*THE INPUT*:
-- pv_equiv track=rewrite | github.com/TheDarkLightX/TauLang-Experiments | scripts/run_tau_io_rebuild_regression.py | summarize_update_stats
-- ===== SOURCE A (Python) =====
-- def summarize_update_stats(update_stats: list[dict[str, object]]) -> dict[str, int]:
--     accepted = [row for row in update_stats if int(row.get("accepted", 0)) == 1]
--     return {
--         "accepted_updates": len(accepted),
--         "input_rebuild_skipped": sum(
--             int(row.get("input_rebuild_skipped", 0)) for row in accepted
--         ),
--         "output_rebuild_skipped": sum(
--             int(row.get("output_rebuild_skipped", 0)) for row in accepted
--         ),
--     }
-- ===== SOURCE B (Python) =====
-- def summarize_update_stats(update_stats: list[dict[str, object]]) -> dict[str, int]:
--     def leaf(row):
--         if int(row.get("accepted", 0)) == 1:
--             return {
--                 "accepted_updates": 1,
--                 "input_rebuild_skipped": int(row.get("input_rebuild_skipped", 0)),
--                 "output_rebuild_skipped": int(row.get("output_rebuild_skipped", 0)),
--             }
--         return {"accepted_updates": 0, "input_rebuild_skipped": 0, "output_rebuild_skipped": 0}
--
--     def go(chunk):
--         if not chunk:
--             return {"accepted_updates": 0, "input_rebuild_skipped": 0, "output_rebuild_skipped": 0}
--         if len(chunk) == 1:
--             return leaf(chunk[0])
--         mid = len(chunk) // 2
--         left = go(chunk[:mid])
--         right = go(chunk[mid:])
--         return {k: left[k] + right[k] for k in left}
--
--     return go(update_stats)
-- ===== Notes on version B (the rewrite author's own statement) =====
-- stated objective: alternative
-- what changed: Replaces the filter-then-two-sums linear scans with a divide-and-conquer recursion: each row is mapped to a per-row summary dict and summaries of the two halves are merged key-wise by addition.
import Mathlib
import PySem

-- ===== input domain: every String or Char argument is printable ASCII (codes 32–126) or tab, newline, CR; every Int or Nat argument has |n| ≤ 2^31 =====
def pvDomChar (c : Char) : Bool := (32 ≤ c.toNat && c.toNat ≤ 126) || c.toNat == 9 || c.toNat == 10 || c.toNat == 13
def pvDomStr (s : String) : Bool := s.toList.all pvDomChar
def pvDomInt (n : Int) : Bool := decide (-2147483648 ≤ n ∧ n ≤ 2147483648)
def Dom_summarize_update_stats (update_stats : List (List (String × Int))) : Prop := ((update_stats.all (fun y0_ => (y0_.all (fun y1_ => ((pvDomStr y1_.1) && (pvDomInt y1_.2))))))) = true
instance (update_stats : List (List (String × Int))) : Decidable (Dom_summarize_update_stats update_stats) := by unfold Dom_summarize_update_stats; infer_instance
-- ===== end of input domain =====

-- B replaces A's filter plus two generator sums with a divide-and-conquer recursion that
-- merges half-summaries key-wise by addition (objective: alternative; same value, different algorithm).


-- ===== PORT A =====
def summarize_update_stats (update_stats : List (List (String × Int))) : List (String × Int) :=
  let accepted := update_stats.filter (fun row => PySem.Dict.getD (PySem.Dict.mk row) "accepted" 0 == 1)
  [("accepted_updates", (accepted.length : Int)),
   ("input_rebuild_skipped", (accepted.map (fun row => PySem.Dict.getD (PySem.Dict.mk row) "input_rebuild_skipped" 0)).sum),
   ("output_rebuild_skipped", (accepted.map (fun row => PySem.Dict.getD (PySem.Dict.mk row) "output_rebuild_skipped" 0)).sum)]

-- ===== PORT B =====
-- per-row summary dict (keys in fixed order, as in Source B's leaf)
def pvLeaf (row : List (String × Int)) : List (String × Int) :=
  if PySem.Dict.getD (PySem.Dict.mk row) "accepted" 0 == 1 then
    [("accepted_updates", 1),
     ("input_rebuild_skipped", PySem.Dict.getD (PySem.Dict.mk row) "input_rebuild_skipped" 0),
     ("output_rebuild_skipped", PySem.Dict.getD (PySem.Dict.mk row) "output_rebuild_skipped" 0)]
  else [("accepted_updates", 0), ("input_rebuild_skipped", 0), ("output_rebuild_skipped", 0)]

-- key-wise merge by addition ({k: left[k] + right[k] for k in left})
def pvMerge (l r : List (String × Int)) : List (String × Int) :=
  l.map (fun kv => (kv.1, kv.2 + PySem.Dict.getD (PySem.Dict.mk r) kv.1 0))

-- divide-and-conquer over the list of rows (Source B's go)
def pvGo (chunk : List (List (String × Int))) : List (String × Int) :=
  if chunk = [] then
    [("accepted_updates", 0), ("input_rebuild_skipped", 0), ("output_rebuild_skipped", 0)]
  else if h1 : chunk.length = 1 then
    pvLeaf chunk.headI
  else
    let mid := chunk.length / 2
    pvMerge (pvGo (chunk.take mid)) (pvGo (chunk.drop mid))
termination_by chunk.length
decreasing_by
  · rename_i h0
    have hz : chunk.length ≠ 0 := by simpa using h0
    simp only [List.length_take]; omega
  · rename_i h0
    have hz : chunk.length ≠ 0 := by simpa using h0
    simp only [List.length_drop]; omega

def summarize_update_stats_alt (update_stats : List (List (String × Int))) : List (String × Int) :=
  pvGo update_stats

-- ===== PRECONDITION & SPEC =====
def Spec_summarize_update_stats (update_stats : List (List (String × Int))) (out : List (String × Int)) : Prop := out = summarize_update_stats_alt update_stats
instance (update_stats : List (List (String × Int))) (out : List (String × Int)) : Decidable (Spec_summarize_update_stats update_stats out) := by unfold Spec_summarize_update_stats; infer_instance

-- ===== CLAIM (what is proved, stated in full; the proofs are below) =====
def Claim_equal_summarize_update_stats : Prop := ∀ (update_stats : List (List (String × Int))), Dom_summarize_update_stats update_stats → Spec_summarize_update_stats update_stats (summarize_update_stats update_stats)

-- ===== LEMMAS AND PROOFS =====

theorem summ_append (l r : List (List (String × Int))) :
    summarize_update_stats (l ++ r) = pvMerge (summarize_update_stats l) (summarize_update_stats r) := by
  simp [summarize_update_stats, pvMerge, List.filter_append, PySem.Dict.getD, PySem.Dict.get?,
    List.find?]

theorem pvGo_eq (chunk : List (List (String × Int))) :
    pvGo chunk = summarize_update_stats chunk := by
  fun_induction pvGo chunk with
  | case1 => simp [summarize_update_stats]
  | case2 chunk h0 h1 =>
    match chunk, h1 with
    | [row], _ =>
      simp only [summarize_update_stats, pvLeaf, List.headI, List.filter]
      cases hb : (PySem.Dict.getD (PySem.Dict.mk row) "accepted" 0 == 1) <;> simp
  | case3 chunk h0 h1 mid ihl ihr =>
    rw [ihl, ihr, ← summ_append, List.take_append_drop]

-- ===== VERDICT (by name: the statement is the Claim_ definition above) =====
theorem summarize_update_stats_spec : Claim_equal_summarize_update_stats := by
  intro us _
  show summarize_update_stats us = summarize_update_stats_alt us
  rw [summarize_update_stats_alt, pvGo_eq]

*DIRECTIONS*: Your answer must hold the line containing "List.find?]" and all lines after it in the entries above, exactly, and nothing else.

*EXPECTED ANSWER*:
    List.find?]

theorem pvGo_eq (chunk : List (List (String × Int))) :
    pvGo chunk = summarize_update_stats chunk := by
  fun_induction pvGo chunk with
  | case1 => simp [summarize_update_stats]
  | case2 chunk h0 h1 =>
    match chunk, h1 with
    | [row], _ =>
      simp only [summarize_update_stats, pvLeaf, List.headI, List.filter]
      cases hb : (PySem.Dict.getD (PySem.Dict.mk row) "accepted" 0 == 1) <;> simp
  | case3 chunk h0 h1 mid ihl ihr =>
    rw [ihl, ihr, ← summ_append, List.take_append_drop]

-- ===== VERDICT (by name: the statement is the Claim_ definition above) =====
theorem summarize_update_stats_spec : Claim_equal_summarize_update_stats := by
  intro us _
  show summarize_update_stats us = summarize_update_stats_alt us
  rw [summarize_update_stats_alt, pvGo_eq]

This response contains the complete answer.